Running the algorithms on new frames

All the necessary files are in the Frame Analysis folder.

Python functions are divided into 8 files :

• sqlfunctions.py : handles all operations with the database
• inference.py : handles all operations with the deep learning models
• detectframe.py : runs the algorithm to calculate the frame position
• datanalysis.py : all functions necessary to analyze the contents of the frames
• main.py : contains the function to run everything at once
• tools.py : miscellaneous functions for files handling etc.
• parallel_ops.py : main file that should be called from command line to run operations
• analyze1by1.py : file that should be called from command line to automatically run the algorithm on a large number of frames.

Notes

In order to run everything except the Results notebook for statistics, there is significant adaptation work to be done, mostly to match the folder paths to your folder structure.

Image editing

In this process, we have to edit the pictures, both before training and before running detection models. We have to be mindful to edit the each picture only once, otherwise the image quality degrades quickly.

As we cannot know which pictures are already edited in the database, we assume they are not.

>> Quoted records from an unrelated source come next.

-- pv_equiv track=rewrite | github.com/paulklemstine/factor | v29_sos_factoring.py | gauss_gcd
-- ===== SOURCE A (Python) =====
-- def gauss_gcd(a_re, a_im, b_re, b_im):
--     """GCD in Z[i] using Euclidean algorithm.
--     Returns (re, im) of gcd(a_re+a_im*i, b_re+b_im*i)."""
--     # Normalize: gcd in Z[i] via Euclidean algorithm
--     # Division in Z[i]: (a+bi)/(c+di) = ((ac+bd) + (bc-ad)i) / (c²+d²)
--     # Round to nearest Gaussian integer
--     while b_re != 0 or b_im != 0:
--         # Compute a / b in Z[i], round to nearest
--         norm_b = b_re * b_re + b_im * b_im
--         if norm_b == 0:
--             break
--         # (a_re + a_im*i) * conj(b_re + b_im*i) = (a_re*b_re + a_im*b_im) + (a_im*b_re - a_re*b_im)*i
--         num_re = a_re * b_re + a_im * b_im
--         num_im = a_im * b_re - a_re * b_im
--         # Round to nearest integer (round half to even doesn't matter, any rounding works)
--         q_re = round_div(num_re, norm_b)
--         q_im = round_div(num_im, norm_b)
--         # remainder = a - q*b
--         r_re = a_re - (q_re * b_re - q_im * b_im)
--         r_im = a_im - (q_re * b_im + q_im * b_re)
--         a_re, a_im = b_re, b_im
--         b_re, b_im = r_re, r_im
--     return a_re, a_im
--
-- def round_div(a, b):
--     """Round a/b to nearest integer."""
--     if b < 0:
--         a, b = -a, -b
--     return (2 * a + b) // (2 * b)
-- ===== SOURCE B (Python) =====
-- def gauss_gcd(a_re, a_im, b_re, b_im):
--     """GCD in Z[i], recursive Euclidean algorithm.
--     Returns (re, im) of gcd(a_re+a_im*i, b_re+b_im*i)."""
--     if b_re == 0 and b_im == 0:
--         return (a_re, a_im)
--     q_re, q_im = _gauss_quot(a_re, a_im, b_re, b_im)
--     qb_re = q_re * b_re - q_im * b_im
--     qb_im = q_re * b_im + q_im * b_re
--     return gauss_gcd(b_re, b_im, a_re - qb_re, a_im - qb_im)
--
-- def _gauss_quot(a_re, a_im, b_re, b_im):
--     """Nearest-Gaussian-integer quotient (a_re+a_im*i) / (b_re+b_im*i)."""
--     norm_b = b_re * b_re + b_im * b_im
--     return (round_div(a_re * b_re + a_im * b_im, norm_b),
--             round_div(a_im * b_re - a_re * b_im, norm_b))
--
-- def round_div(a, b):
--     """Round a/b to nearest integer."""
--     if b < 0:
--         a, b = -a, -b
--     return (2 * a + b) // (2 * b)
-- ===== Notes on version B (the rewrite author's own statement) =====
-- stated objective: simpler
-- what changed: The while-loop with 4-variable state swapping and a dead norm_b==0 break is replaced by a direct recursion on the Euclidean recurrence, with the nearest-Gaussian-integer quotient factored into a helper; the same rounding yields the identical unit-associate of the gcd.
import Mathlib
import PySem

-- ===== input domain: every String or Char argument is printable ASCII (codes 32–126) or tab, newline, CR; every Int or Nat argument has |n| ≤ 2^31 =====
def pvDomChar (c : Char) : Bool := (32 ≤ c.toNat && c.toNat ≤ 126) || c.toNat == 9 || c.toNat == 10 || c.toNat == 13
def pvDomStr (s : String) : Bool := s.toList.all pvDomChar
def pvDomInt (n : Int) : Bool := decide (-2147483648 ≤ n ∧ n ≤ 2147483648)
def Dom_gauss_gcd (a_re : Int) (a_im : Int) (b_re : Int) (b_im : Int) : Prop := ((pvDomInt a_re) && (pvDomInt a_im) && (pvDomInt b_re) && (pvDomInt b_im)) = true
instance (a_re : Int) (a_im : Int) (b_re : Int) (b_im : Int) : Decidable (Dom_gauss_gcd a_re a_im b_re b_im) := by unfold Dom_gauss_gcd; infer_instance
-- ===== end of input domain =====

-- B replaces A's while-loop (with its dead norm_b == 0 break) by a direct recursion on the
-- Euclidean recurrence, factoring the nearest-Gaussian-integer quotient into a helper;
-- same rounding, identical output (objective: simpler).


-- shared helper of BOTH Pythons: exact port of round_div (Python // is floor division)
def round_div (a : Int) (b : Int) : Int :=
  if b < 0 then PySem.Int.floordiv (2 * (-a) + (-b)) (2 * (-b))
  else PySem.Int.floordiv (2 * a + b) (2 * b)

-- ===== PORT A =====
-- A's while loop, transliterated as a tail recursion over the same 4-variable state;
-- the inner 'if norm_b == 0: break' is kept as written.  The fuel argument is only a
-- totality guard: norm(b) strictly decreases, so fuel = norm(b)+1 is never exhausted
-- (proved below in gauss_gcd_loop_eq_rec / gauss_gcd_eq_alt).
def gauss_gcd_loop : Nat → Int → Int → Int → Int → Int × Int
  | 0, a_re, a_im, _, _ => (a_re, a_im)
  | fuel + 1, a_re, a_im, b_re, b_im =>
    if b_re ≠ 0 ∨ b_im ≠ 0 then
      let norm_b := b_re * b_re + b_im * b_im
      if norm_b = 0 then (a_re, a_im)
      else
        let num_re := a_re * b_re + a_im * b_im
        let num_im := a_im * b_re - a_re * b_im
        let q_re := round_div num_re norm_b
        let q_im := round_div num_im norm_b
        let r_re := a_re - (q_re * b_re - q_im * b_im)
        let r_im := a_im - (q_re * b_im + q_im * b_re)
        gauss_gcd_loop fuel b_re b_im r_re r_im
    else (a_re, a_im)

def gauss_gcd (a_re : Int) (a_im : Int) (b_re : Int) (b_im : Int) : Int × Int :=
  gauss_gcd_loop ((b_re * b_re + b_im * b_im).toNat + 1) a_re a_im b_re b_im

-- ===== PORT B =====
def gauss_quot (a_re : Int) (a_im : Int) (b_re : Int) (b_im : Int) : Int × Int :=
  let norm_b := b_re * b_re + b_im * b_im
  (round_div (a_re * b_re + a_im * b_im) norm_b,
   round_div (a_im * b_re - a_re * b_im) norm_b)

-- Source B's direct recursion; fuel is again only a totality guard, never exhausted.
def gauss_gcd_rec : Nat → Int → Int → Int → Int → Int × Int
  | 0, a_re, a_im, _, _ => (a_re, a_im)
  | fuel + 1, a_re, a_im, b_re, b_im =>
    if b_re = 0 ∧ b_im = 0 then (a_re, a_im)
    else
      let q := gauss_quot a_re a_im b_re b_im
      let qb_re := q.1 * b_re - q.2 * b_im
      let qb_im := q.1 * b_im + q.2 * b_re
      gauss_gcd_rec fuel b_re b_im (a_re - qb_re) (a_im - qb_im)

def gauss_gcd_alt (a_re : Int) (a_im : Int) (b_re : Int) (b_im : Int) : Int × Int :=
  gauss_gcd_rec ((b_re * b_re + b_im * b_im).toNat + 1) a_re a_im b_re b_im

-- ===== PRECONDITION & SPEC =====
def Spec_gauss_gcd (a_re : Int) (a_im : Int) (b_re : Int) (b_im : Int) (out : Int × Int) : Prop := out = gauss_gcd_alt a_re a_im b_re b_im
instance (a_re : Int) (a_im : Int) (b_re : Int) (b_im : Int) (out : Int × Int) : Decidable (Spec_gauss_gcd a_re a_im b_re b_im out) := by unfold Spec_gauss_gcd; infer_instance

-- ===== CLAIM (what is proved, stated in full; the proofs are below) =====
def Claim_equal_gauss_gcd : Prop := ∀ (a_re : Int) (a_im : Int) (b_re : Int) (b_im : Int), Dom_gauss_gcd a_re a_im b_re b_im → Spec_gauss_gcd a_re a_im b_re b_im (gauss_gcd a_re a_im b_re b_im)

-- ===== LEMMAS AND PROOFS =====
-- |a - round_div a b * b| ≤ |b|/2, stated squared
theorem round_div_bound (a b : Int) (hb : b ≠ 0) :
    (2 * (a - round_div a b * b))^2 ≤ b^2 := by
  rcases lt_or_gt_of_ne hb with h | h
  · have hpos : (0:Int) < 2 * (-b) := by omega
    have := (PySem.Int.floordiv_eq_iff_of_pos (a := 2 * (-a) + (-b)) (b := 2 * (-b))
      (q := PySem.Int.floordiv (2 * (-a) + (-b)) (2 * (-b))) hpos).mp rfl
    unfold round_div
    rw [if_pos h]
    nlinarith [this.1, this.2]
  · have hpos : (0:Int) < 2 * b := by omega
    have := (PySem.Int.floordiv_eq_iff_of_pos (a := 2 * a + b) (b := 2 * b)
      (q := PySem.Int.floordiv (2 * a + b) (2 * b)) hpos).mp rfl
    unfold round_div
    rw [if_neg (by omega)]
    nlinarith [this.1, this.2]

-- one Euclidean step strictly decreases the norm of the second argument
theorem step_dec (a_re a_im b_re b_im : Int) (hb : ¬(b_re = 0 ∧ b_im = 0)) :
    ((a_re - (round_div (a_re * b_re + a_im * b_im) (b_re * b_re + b_im * b_im) * b_re
              - round_div (a_im * b_re - a_re * b_im) (b_re * b_re + b_im * b_im) * b_im))
      * (a_re - (round_div (a_re * b_re + a_im * b_im) (b_re * b_re + b_im * b_im) * b_re
              - round_div (a_im * b_re - a_re * b_im) (b_re * b_re + b_im * b_im) * b_im))
     + (a_im - (round_div (a_re * b_re + a_im * b_im) (b_re * b_re + b_im * b_im) * b_im
              + round_div (a_im * b_re - a_re * b_im) (b_re * b_re + b_im * b_im) * b_re))
      * (a_im - (round_div (a_re * b_re + a_im * b_im) (b_re * b_re + b_im * b_im) * b_im
              + round_div (a_im * b_re - a_re * b_im) (b_re * b_re + b_im * b_im) * b_re))).toNat
    < (b_re * b_re + b_im * b_im).toNat := by
  set n : Int := b_re * b_re + b_im * b_im with hn
  have hnpos : 0 < n := by
    rcases not_and_or.mp hb with h | h <;>
      nlinarith [mul_self_pos.mpr h, mul_self_nonneg b_re, mul_self_nonneg b_im]
  set qr : Int := round_div (a_re * b_re + a_im * b_im) n with hqr
  set qi : Int := round_div (a_im * b_re - a_re * b_im) n with hqi
  have h1 := round_div_bound (a_re * b_re + a_im * b_im) n (by omega)
  have h2 := round_div_bound (a_im * b_re - a_re * b_im) n (by omega)
  rw [← hqr] at h1
  rw [← hqi] at h2
  set rr : Int := a_re - (qr * b_re - qi * b_im) with hrr
  set ri : Int := a_im - (qr * b_im + qi * b_re) with hri
  show (rr * rr + ri * ri).toNat < n.toNat
  have key : (rr * rr + ri * ri) * n = (a_re * b_re + a_im * b_im - qr * n)^2
      + (a_im * b_re - a_re * b_im - qi * n)^2 := by
    rw [hrr, hri, hn]; ring
  have hR0 : 0 ≤ rr * rr + ri * ri := by nlinarith [mul_self_nonneg rr, mul_self_nonneg ri]
  have hlt : rr * rr + ri * ri < n := by nlinarith [key, h1, h2]
  omega

-- with enough fuel, A's loop and B's recursion compute the same value
theorem gauss_gcd_loop_eq_rec (fuel : Nat) :
    ∀ (a_re a_im b_re b_im : Int), (b_re * b_re + b_im * b_im).toNat < fuel →
      gauss_gcd_loop fuel a_re a_im b_re b_im = gauss_gcd_rec fuel a_re a_im b_re b_im := by
  induction fuel with
  | zero => intro a_re a_im b_re b_im h; omega
  | succ fuel ih =>
    intro a_re a_im b_re b_im hf
    by_cases hb : b_re = 0 ∧ b_im = 0
    · rw [gauss_gcd_loop, gauss_gcd_rec, if_pos hb, if_neg (by tauto)]
    · have hg : b_re ≠ 0 ∨ b_im ≠ 0 := by tauto
      have hn0 : ¬ (b_re * b_re + b_im * b_im = 0) := by
        have := step_dec a_re a_im b_re b_im hb
        intro h0; omega
      rw [gauss_gcd_loop, gauss_gcd_rec, if_pos hg, if_neg hb]
      simp only [gauss_quot]
      rw [if_neg hn0]
      exact ih _ _ _ _ (by have := step_dec a_re a_im b_re b_im hb; omega)

-- the fuel used by the two entry points is never exhausted
theorem gauss_gcd_eq_alt (a_re a_im b_re b_im : Int) :
    gauss_gcd a_re a_im b_re b_im = gauss_gcd_alt a_re a_im b_re b_im := by
  unfold gauss_gcd gauss_gcd_alt
  exact gauss_gcd_loop_eq_rec _ a_re a_im b_re b_im (by omega)

-- ===== VERDICT (by name: the statement is the Claim_ definition above) =====
theorem gauss_gcd_spec : Claim_equal_gauss_gcd := by
  intro a_re a_im b_re b_im _
  exact gauss_gcd_eq_alt a_re a_im b_re b_im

So some pictures will have been edited twice in the end.

To prevent overediting, all the pictures are stored unedited, except in two places:

• Final pictures used to visualize results may be edited
• For fragment detection, the folders used to create the TFRecords must contain edited files (handled by the annotation formatting functions).

Frame encoding

The bars are named with successive characters according to the following rules:

• V for vertical or H for horizontal
• Face from 00 to 11. Face 00 is the one with the tag. The next face on the left is 02, and so on. Vertical bars are the odd number between the two faces they are adjacent to.
• Letter: A is the lowest bar, B the next one up, and so on.

Some examples : H02B, V07A, H10C

Python requirements

We are using Python 3.6 with packages installed with Pip, with a few exceptions.

• Tensorflow 1.15 was compiled from source to have the best possible performance on this computer.
• Line 208 was changed in object_detection/utils/visualization_util.py to adapt fontsize to image size.
• tf_unet downloaded from Github

Statistics and Results

All the results mentioned in the paper can be calculated from the database using the Results jupyter notebook. To reproduce our results, we recommend using the database we published on SEANOE rather than generating it again, as it takes several weeks. To do this, you will need to setup a MySQL server and import our database, and update the credentials in the Statistics/sql.py file.